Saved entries
▬▬▬

-- pv_equiv track=rewrite | github.com/webis-de/acl20-personal-characteristics-predicting-persuasiveness | pyspark/jobs/sub_com/category_subreddit_csv.py | subreddits_to_categories
-- ===== SOURCE A (Python) =====
-- def subreddits_to_categories(subreddit_df, subreddit_category):
--     category_subreddits = {}
--     for k,v in subreddit_df.items():
--         cat = subreddit_category.get(k, 'Other')
--
--         if cat not in category_subreddits:
--             category_subreddits[cat] = {}
--         category_subreddits[cat][k] = v
--
--     return category_subreddits
-- ===== SOURCE B (Python) =====
-- def subreddits_to_categories(subreddit_df, subreddit_category):
--     cats = list(dict.fromkeys(subreddit_category.get(k, 'Other') for k in subreddit_df))
--     return {c: {k: v for k, v in subreddit_df.items()
--                 if subreddit_category.get(k, 'Other') == c}
--             for c in cats}
-- ===== Notes on version B (the rewrite author's own statement) =====
-- stated objective: alternative
-- what changed: Replaces A's single pass that incrementally maintains a nested dict with a two-pass scheme: first collect the distinct categories in first-appearance order (dict.fromkeys), then build each category's inner dict by a per-category filtering comprehension over the input.
import Mathlib
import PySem

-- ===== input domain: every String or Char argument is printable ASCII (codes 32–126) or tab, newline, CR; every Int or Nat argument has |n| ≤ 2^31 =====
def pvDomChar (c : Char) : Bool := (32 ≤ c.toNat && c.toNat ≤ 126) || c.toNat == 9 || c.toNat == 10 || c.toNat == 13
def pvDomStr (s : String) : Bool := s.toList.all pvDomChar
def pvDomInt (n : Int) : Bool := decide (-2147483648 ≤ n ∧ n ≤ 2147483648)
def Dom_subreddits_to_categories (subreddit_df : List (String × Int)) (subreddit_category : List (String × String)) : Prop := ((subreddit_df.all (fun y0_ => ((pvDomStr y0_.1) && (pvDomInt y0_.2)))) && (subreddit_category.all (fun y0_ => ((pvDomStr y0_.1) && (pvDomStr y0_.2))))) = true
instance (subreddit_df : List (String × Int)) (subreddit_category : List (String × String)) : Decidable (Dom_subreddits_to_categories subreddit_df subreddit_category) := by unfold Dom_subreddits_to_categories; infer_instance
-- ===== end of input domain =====

-- B builds the result in two passes (distinct categories in first-appearance order, then one
-- filtering pass per category) instead of A's single pass maintaining a nested dict; same result,
-- a different decomposition, no speed claim.

-- ===== PORT A =====
def subreddits_to_categories (subreddit_df : List (String × Int)) (subreddit_category : List (String × String)) : List (String × List (String × Int)) :=
  let scd := PySem.Dict.ofList subreddit_category
  let res := subreddit_df.foldl (fun (acc : PySem.Dict String (PySem.Dict String Int)) kv =>
    let cat := scd.getD kv.1 "Other"
    let acc := if acc.contains cat then acc else acc.insert cat PySem.Dict.empty
    acc.insert cat ((acc.getD cat PySem.Dict.empty).insert kv.1 kv.2)) PySem.Dict.empty
  res.items.map (fun p => (p.1, p.2.items))

-- ===== PORT B =====
def subreddits_to_categories_alt (subreddit_df : List (String × Int)) (subreddit_category : List (String × String)) : List (String × List (String × Int)) :=
  let scd := PySem.Dict.ofList subreddit_category
  let cats := PySem.List.dedup (subreddit_df.map (fun kv => scd.getD kv.1 "Other"))
  cats.map (fun c => (c, (PySem.Dict.ofList (subreddit_df.filter (fun kv => scd.getD kv.1 "Other" == c))).items))

-- ===== PRECONDITION & SPEC =====
def Spec_subreddits_to_categories (subreddit_df : List (String × Int)) (subreddit_category : List (String × String)) (out : List (String × List (String × Int))) : Prop := out = subreddits_to_categories_alt subreddit_df subreddit_category
instance (subreddit_df : List (String × Int)) (subreddit_category : List (String × String)) (out : List (String × List (String × Int))) : Decidable (Spec_subreddits_to_categories subreddit_df subreddit_category out) := by unfold Spec_subreddits_to_categories; infer_instance

-- ===== CLAIM (what is proved, stated in full; the proofs are below) =====
def Claim_equal_subreddits_to_categories : Prop := ∀ (subreddit_df : List (String × Int)) (subreddit_category : List (String × String)), Dom_subreddits_to_categories subreddit_df subreddit_category → Spec_subreddits_to_categories subreddit_df subreddit_category (subreddits_to_categories subreddit_df subreddit_category)

-- ===== LEMMAS AND PROOFS =====

-- A's loop body, abstracted over the (fixed) category map; definitionally equal to the lambda in port A.
def pvStep (scd : PySem.Dict String String) (acc : PySem.Dict String (PySem.Dict String Int)) (kv : String × Int) : PySem.Dict String (PySem.Dict String Int) :=
  let cat := scd.getD kv.1 "Other"
  let acc := if acc.contains cat then acc else acc.insert cat PySem.Dict.empty
  acc.insert cat ((acc.getD cat PySem.Dict.empty).insert kv.1 kv.2)

-- one loop step adds the item's category to the outer key set
theorem pvStep_keys (scd : PySem.Dict String String) (acc : PySem.Dict String (PySem.Dict String Int)) (kv : String × Int) :
    (pvStep scd acc kv).keys = PySem.Set.add acc.keys (scd.getD kv.1 "Other") := by
  simp only [pvStep, PySem.Set.add]
  generalize scd.getD kv.1 "Other" = cat
  have hc : PySem.Set.contains acc.keys cat = acc.contains cat := by
    simp [PySem.Set.contains, PySem.Dict.contains_eq_decide_mem_keys]
  rw [hc]
  by_cases h : acc.contains cat = true
  · rw [if_pos h, if_pos h, PySem.Dict.keys_insert_of_contains _ _ h]
  · rw [if_neg h, if_neg h,
      PySem.Dict.keys_insert_of_contains _ _ (by simp),
      PySem.Dict.keys_insert_of_not_contains _ _ (by simpa using h)]

-- one loop step appends (k, v) to the item's category bucket and leaves the others alone
theorem pvStep_getD (scd : PySem.Dict String String) (acc : PySem.Dict String (PySem.Dict String Int)) (kv : String × Int) (c : String) :
    (pvStep scd acc kv).getD c PySem.Dict.empty =
      if c = scd.getD kv.1 "Other" then (acc.getD (scd.getD kv.1 "Other") PySem.Dict.empty).insert kv.1 kv.2
      else acc.getD c PySem.Dict.empty := by
  simp only [pvStep]
  generalize scd.getD kv.1 "Other" = cat
  by_cases h : acc.contains cat = true
  · rw [if_pos h, PySem.Dict.getD_insert]
  · rw [if_neg h, PySem.Dict.getD_insert]
    split_ifs with hc
    · subst hc
      rw [PySem.Dict.getD_insert, if_pos rfl, PySem.Dict.getD_of_not_contains _ _ (by simpa using h)]
    · rw [PySem.Dict.getD_insert, if_neg hc]

-- outer keys of A's loop = categories of the processed items, first occurrences in order
theorem pvFold_keys (scd : PySem.Dict String String) (df : List (String × Int)) :
    (df.foldl (pvStep scd) PySem.Dict.empty).keys = PySem.Set.ofList (df.map (fun kv => scd.getD kv.1 "Other")) := by
  induction df using List.reverseRecOn with
  | nil => rfl
  | append_singleton l kv ih =>
      rw [List.foldl_append, List.map_append, PySem.Set.ofList_eq_foldl, List.foldl_append,
        ← PySem.Set.ofList_eq_foldl]
      simp [pvStep_keys, ih]

theorem pvDictOfList_append (l : List (String × Int)) (p : String × Int) :
    PySem.Dict.ofList (l ++ [p]) = (PySem.Dict.ofList l).insert p.1 p.2 := by
  simp [PySem.Dict.ofList, PySem.Dict.update, List.foldl_append]

-- each bucket of A's loop = the dict of the items whose category is that bucket's key
theorem pvFold_getD (scd : PySem.Dict String String) (df : List (String × Int)) (c : String) :
    (df.foldl (pvStep scd) PySem.Dict.empty).getD c PySem.Dict.empty =
      PySem.Dict.ofList (df.filter (fun kv => scd.getD kv.1 "Other" == c)) := by
  induction df using List.reverseRecOn with
  | nil => rfl
  | append_singleton l kv ih =>
      rw [List.foldl_append, List.foldl_cons, List.foldl_nil, pvStep_getD, List.filter_append]
      by_cases hc : c = scd.getD kv.1 "Other"
      · rw [if_pos hc]
        simp only [List.filter_cons, List.filter_nil, ← hc, beq_self_eq_true, if_true]
        rw [pvDictOfList_append, ih]
      · rw [if_neg hc, ih]
        simp only [List.filter_cons, List.filter_nil]
        rw [if_neg (by simpa using fun h => hc h.symm)]
        simp

theorem pvFold_nodup (scd : PySem.Dict String String) (df : List (String × Int)) :
    (df.foldl (pvStep scd) PySem.Dict.empty).keys.Nodup := by
  rw [pvFold_keys]; exact PySem.Set.nodup_ofList _

-- ===== VERDICT (by name: the statement is the Claim_ definition above) =====
theorem subreddits_to_categories_spec : Claim_equal_subreddits_to_categories := by
  intro df sc _
  unfold Spec_subreddits_to_categories
  show (df.foldl (pvStep (PySem.Dict.ofList sc)) PySem.Dict.empty).items.map (fun p => (p.1, p.2.items))
      = subreddits_to_categories_alt df sc
  show _ = (PySem.List.dedup (df.map (fun kv => (PySem.Dict.ofList sc).getD kv.1 "Other"))).map
      (fun c => (c, (PySem.Dict.ofList (df.filter (fun kv => (PySem.Dict.ofList sc).getD kv.1 "Other" == c))).items))
  rw [PySem.List.dedup_eq_ofList,
    PySem.Dict.items_eq_map_keys _ (pvFold_nodup _ df) PySem.Dict.empty,
    pvFold_keys, List.map_map]
  exact List.map_congr_left (fun c hc => by simp [Function.comp, pvFold_getD])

▬▬▬

→ Instructions for the task
Reprint exactly the lines above that start at the one with "if subreddit_category.get(k, 'Other')" and end at the one with "-- ===== input", keeping both and adding none.

→ Answer to the problem
--                 if subreddit_category.get(k, 'Other') == c}
--             for c in cats}
-- ===== Notes on version B (the rewrite author's own statement) =====
-- stated objective: alternative
-- what changed: Replaces A's single pass that incrementally maintains a nested dict with a two-pass scheme: first collect the distinct categories in first-appearance order (dict.fromkeys), then build each category's inner dict by a per-category filtering comprehension over the input.
import Mathlib
import PySem

-- ===== input domain: every String or Char argument is printable ASCII (codes 32–126) or tab, newline, CR; every Int or Nat argument has |n| ≤ 2^31 =====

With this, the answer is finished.